Deputy Prime Minister of Dominica
- In office November 1978 – 16 June 1979
- Prime Minister: Patrick John
- Succeeded by: Michael Douglas

Deputy Premier of Dominica
- In office 31 March 1975 – November 1978
- Premier: Patrick John
- Preceded by: Thomas Etienne

Personal details
- Born: Henckell Lochinvar Christian 1910
- Died: 1998 (aged 87–88)
- Party: Dominica Labour Party
- Children: Pearle Christian
- Relatives: Lemuel McPherson Christian (brother)
- Education: London University

= Henckell Christian =

Dominican politician (1910–1998)

Henckell Lochinvar Christian MBE (1910 – 1998) was a Dominican politician from the Dominica Labour Party.

== Biography ==
H. L. Christian studied sociology at the University of London. He worked as a teacher and later as a social worker.

Christian was elected to the House of Assembly of Dominica in 1970 and 1975. He was minister of education and health in the 1970s in the cabinet of Edward Oliver LeBlanc. Patrick John appointed him as the Deputy Premier in 1975, and Christian continued as the Deputy Prime Minister since independence in November 1978. He resigned alongside acting president Sir Louis Cools-Lartigue on 16 June 1979.

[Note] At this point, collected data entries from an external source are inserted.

-- pv_equiv track=rewrite | github.com/magabrielaa/python-projects | 07-short-exercises/te1/e1.py | predicted_coins
-- ===== SOURCE A (Python) =====
-- def predicted_coins(max_per_side, guesses_to_win, seq):
--
--     num_correct_guesses = 0
--     friend_wins = False
--
--     for i, (actual, guess) in enumerate(seq):
--         if actual == guess:
--             num_correct_guesses += 1
--         if i == max_per_side and num_correct_guesses >= guesses_to_win:
--             friend_wins = True
--
--     return friend_wins
-- ===== SOURCE B (Python) =====
-- def predicted_coins(max_per_side, guesses_to_win, seq):
--     # Recursive countdown: consume one pair at a time, decrementing the index
--     # budget and the remaining guesses needed; decide at index max_per_side.
--     if max_per_side < 0 or not seq:
--         return False
--     (actual, guess), rest = seq[0], seq[1:]
--     need = guesses_to_win - 1 if actual == guess else guesses_to_win
--     if max_per_side == 0:
--         return need <= 0
--     return predicted_coins(max_per_side - 1, need, rest)
-- ===== Notes on version B (the rewrite author's own statement) =====
-- stated objective: simpler
-- what changed: Replaces the full-sequence loop with a counter and a flag by a recursive countdown that consumes one pair at a time, decrementing both the index budget and the remaining guesses needed, deciding exactly at index max_per_side.
import Mathlib
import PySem

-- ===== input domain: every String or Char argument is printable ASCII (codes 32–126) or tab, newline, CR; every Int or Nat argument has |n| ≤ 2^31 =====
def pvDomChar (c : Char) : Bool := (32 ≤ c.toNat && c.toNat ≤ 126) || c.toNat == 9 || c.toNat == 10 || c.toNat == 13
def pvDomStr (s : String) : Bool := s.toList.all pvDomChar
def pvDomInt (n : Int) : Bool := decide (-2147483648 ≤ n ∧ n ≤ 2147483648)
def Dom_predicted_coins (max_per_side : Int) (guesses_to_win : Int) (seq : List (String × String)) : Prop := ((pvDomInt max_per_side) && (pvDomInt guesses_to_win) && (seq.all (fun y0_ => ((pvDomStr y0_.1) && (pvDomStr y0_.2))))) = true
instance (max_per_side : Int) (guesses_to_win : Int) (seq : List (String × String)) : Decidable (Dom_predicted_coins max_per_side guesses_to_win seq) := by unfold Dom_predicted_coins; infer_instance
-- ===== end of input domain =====

-- B replaces A's full-sequence loop (counter + flag) by a recursive countdown that
-- consumes one pair at a time, decrementing the index budget and the remaining
-- guesses needed, deciding exactly at index max_per_side (simpler decomposition).

-- ===== PORT A =====
-- loop body of A's for-loop: state = (num_correct_guesses, friend_wins)
def pcStep (max_per_side guesses_to_win : Int) (st : Int × Bool) (ia : Int × (String × String)) : Int × Bool :=
  let n := if ia.2.1 == ia.2.2 then st.1 + 1 else st.1
  let f := if ia.1 == max_per_side && decide (guesses_to_win ≤ n) then true else st.2
  (n, f)

def predicted_coins (max_per_side : Int) (guesses_to_win : Int) (seq : List (String × String)) : Bool :=
  ((PySem.List.enumerate seq).foldl (pcStep max_per_side guesses_to_win) (0, false)).2

-- ===== PORT B =====
def predicted_coins_alt (max_per_side : Int) (guesses_to_win : Int) (seq : List (String × String)) : Bool :=
  match seq with
  | [] => false
  | (actual, guess) :: rest =>
    if max_per_side < 0 then false
    else
      let need := if actual == guess then guesses_to_win - 1 else guesses_to_win
      if max_per_side == 0 then decide (need ≤ 0)
      else predicted_coins_alt (max_per_side - 1) need rest

-- ===== PRECONDITION & SPEC =====
def Spec_predicted_coins (max_per_side : Int) (guesses_to_win : Int) (seq : List (String × String)) (out : Bool) : Prop := out = predicted_coins_alt max_per_side guesses_to_win seq
instance (max_per_side : Int) (guesses_to_win : Int) (seq : List (String × String)) (out : Bool) : Decidable (Spec_predicted_coins max_per_side guesses_to_win seq out) := by unfold Spec_predicted_coins; infer_instance

-- ===== CLAIM (what is proved, stated in full; the proofs are below) =====
def Claim_equal_predicted_coins : Prop := ∀ (max_per_side : Int) (guesses_to_win : Int) (seq : List (String × String)), Dom_predicted_coins max_per_side guesses_to_win seq → Spec_predicted_coins max_per_side guesses_to_win seq (predicted_coins max_per_side guesses_to_win seq)

-- ===== LEMMAS AND PROOFS =====

-- Invariant of A's loop: starting at index s with count n and flag f, the final flag is
-- f OR (max_per_side is an index of the remaining list AND the count over the prefix up
-- to and including that index reaches guesses_to_win).
theorem pcLoop_invariant (mps gtw : Int) (l : List (String × String)) :
    ∀ (s n : Int) (f : Bool),
      ((PySem.List.enumerate l s).foldl (pcStep mps gtw) (n, f)).2 =
        (f || decide ((s ≤ mps ∧ mps < s + l.length) ∧
               gtw ≤ n + ((l.take (mps - s + 1).toNat).countP (fun p => p.1 == p.2) : Int))) := by
  induction l with
  | nil =>
      intro s n f
      have h : ¬ ((s ≤ mps ∧ mps < s + (([] : List (String × String)).length : Int)) ∧
          gtw ≤ n + ((([] : List (String × String)).take (mps - s + 1).toNat).countP
            (fun p => p.1 == p.2) : Int)) := by
        rintro ⟨⟨h1, h2⟩, -⟩; simp at h2; omega
      rw [PySem.List.enumerate_nil]
      simp only [List.foldl_nil, decide_eq_false h, Bool.or_false]
  | cons hd tl ih =>
      intro s n f
      rw [PySem.List.enumerate_cons]
      simp only [List.foldl_cons]
      rw [show pcStep mps gtw (n, f) (s, hd) =
            ((if hd.1 == hd.2 then n + 1 else n),
             (if s == mps && decide (gtw ≤ (if hd.1 == hd.2 then n + 1 else n)) then true else f)) from rfl]
      rw [ih]
      have hv : (if hd.1 == hd.2 then n + 1 else n)
          = n + ((List.countP (fun p => p.1 == p.2) [hd] : Nat) : Int) := by
        by_cases hh : hd.1 = hd.2 <;> simp [hh]
      by_cases hcond : (s == mps && decide (gtw ≤ (if hd.1 == hd.2 then n + 1 else n))) = true
      · rw [if_pos hcond]
        simp only [Bool.and_eq_true, beq_iff_eq, decide_eq_true_eq] at hcond
        obtain ⟨hc1, hc2⟩ := hcond
        have hc2 : gtw ≤ n + ((List.countP (fun p => p.1 == p.2) [hd] : Nat) : Int) := by
          by_cases hh : hd.1 = hd.2 <;> simp [hh] at hc2 ⊢ <;> omega
        have h1 : (mps - s + 1).toNat = 1 := by omega
        have hQ : (s ≤ mps ∧ mps < s + ((hd :: tl).length : Int)) ∧
            gtw ≤ n + (((hd :: tl).take (mps - s + 1).toNat).countP (fun p => p.1 == p.2) : Int) := by
          rw [h1, List.take_succ_cons, List.take_zero]
          exact ⟨⟨by omega, by simp only [List.length_cons]; push_cast; omega⟩, hc2⟩
        rw [decide_eq_true hQ]
        simp
      · rw [if_neg hcond]
        congr 1
        rw [decide_eq_decide, hv]
        simp only [Bool.and_eq_true, beq_iff_eq, decide_eq_true_eq] at hcond
        by_cases hm : s = mps
        · have hg : ¬ gtw ≤ n + ((List.countP (fun p => p.1 == p.2) [hd] : Nat) : Int) := by
            intro h
            exact hcond ⟨hm, by by_cases hh : hd.1 = hd.2 <;> simp [hh] at h ⊢ <;> omega⟩
          have h1 : (mps - s + 1).toNat = 1 := by omega
          rw [h1, List.take_succ_cons, List.take_zero]
          constructor
          · rintro ⟨⟨ha, -⟩, -⟩; omega
          · rintro ⟨-, hb⟩; exact absurd hb hg
        · by_cases hlt : s < mps
          · have ht : (mps - s + 1).toNat = (mps - (s + 1) + 1).toNat + 1 := by omega
            have hone : ((List.countP (fun p => p.1 == p.2)
                  (List.take (mps - s + 1).toNat (hd :: tl)) : Nat) : Int)
                = ((List.countP (fun p => p.1 == p.2) [hd] : Nat) : Int)
                  + ((List.countP (fun p => p.1 == p.2)
                      (List.take (mps - (s + 1) + 1).toNat tl) : Nat) : Int) := by
              rw [ht, List.take_succ_cons]
              by_cases hh : hd.1 = hd.2 <;> simp [hh]
              ring
            rw [hone]
            simp only [List.length_cons]
            constructor
            · rintro ⟨⟨h1', h2'⟩, hg⟩
              exact ⟨⟨by omega, by push_cast at h2' ⊢; omega⟩, by omega⟩
            · rintro ⟨⟨h1', h2'⟩, hg⟩
              exact ⟨⟨by omega, by push_cast at h2' ⊢; omega⟩, by omega⟩
          · constructor
            · rintro ⟨⟨h1', -⟩, -⟩; omega
            · rintro ⟨⟨h1', -⟩, -⟩; omega

-- Characterisation of B's recursion: it returns true iff max_per_side is a valid index
-- and the count of matching pairs in the prefix of length max_per_side+1 reaches gtw.
theorem alt_char (seq : List (String × String)) :
    ∀ (mps gtw : Int),
      predicted_coins_alt mps gtw seq =
        decide ((0 ≤ mps ∧ mps < (seq.length : Int)) ∧
          gtw ≤ ((seq.take (mps + 1).toNat).countP (fun p => p.1 == p.2) : Int)) := by
  induction seq with
  | nil =>
      intro mps gtw
      have h : ¬ ((0 ≤ mps ∧ mps < (([] : List (String × String)).length : Int)) ∧
          gtw ≤ ((([] : List (String × String)).take (mps + 1).toNat).countP (fun p => p.1 == p.2) : Int)) := by
        rintro ⟨⟨h1, h2⟩, -⟩; simp at h2; omega
      simp [predicted_coins_alt, h]
  | cons hd tl ih =>
      intro mps gtw
      obtain ⟨a, g⟩ := hd
      by_cases hneg : mps < 0
      · have h : ¬ ((0 ≤ mps ∧ mps < (((a,g) :: tl).length : Int)) ∧
            gtw ≤ ((((a,g) :: tl).take (mps + 1).toNat).countP (fun p => p.1 == p.2) : Int)) := by
          rintro ⟨⟨h1, -⟩, -⟩; omega
        simp [predicted_coins_alt, hneg, h]
      · by_cases hz : mps = 0
        · subst hz
          simp only [predicted_coins_alt]
          rw [if_neg (by omega), if_pos (by rfl)]
          rw [show ((0 : Int) + 1).toNat = 1 from by omega, List.take_succ_cons, List.take_zero,
            List.length_cons, List.countP_cons, decide_eq_decide]
          by_cases hh : a = g
          · simp only [hh, List.countP_nil]
            simp
            all_goals (push_cast; omega)
          · simp only [List.countP_nil]
            simp [hh]
            all_goals (push_cast; omega)
        · have hpos : 0 < mps := by omega
          simp only [predicted_coins_alt]
          rw [if_neg (by omega), if_neg (by simpa using hz), ih]
          have e2 : mps - 1 + 1 = mps := by ring
          rw [e2]
          have ht : (mps + 1).toNat = mps.toNat + 1 := by omega
          rw [ht, List.take_succ_cons, List.length_cons, List.countP_cons, decide_eq_decide]
          by_cases hh : a = g
          · simp only [hh]
            simp
            all_goals (push_cast; omega)
          · simp [hh]
            all_goals (push_cast; omega)

theorem predicted_coins_eq_alt (mps gtw : Int) (seq : List (String × String)) :
    predicted_coins mps gtw seq = predicted_coins_alt mps gtw seq := by
  unfold predicted_coins
  rw [pcLoop_invariant, alt_char]
  have e : mps - 0 + 1 = mps + 1 := by ring
  rw [e]
  simp only [Bool.false_or, zero_add]

-- ===== VERDICT (by name: the statement is the Claim_ definition above) =====
theorem predicted_coins_spec : Claim_equal_predicted_coins := by
  intro mps gtw seq _
  exact predicted_coins_eq_alt mps gtw seq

Christian published his memoirs (1920–1992) Gatecrashing into the Unknown in 1992.

Married to Muriel, née Mathew, H. L. Christian was the father of Pearle Christian (third of the couple's four daughters), and the brother of Lemuel McPherson Christian, the composer of Dominica's national anthem "Isle of Beauty, Isle of Splendour".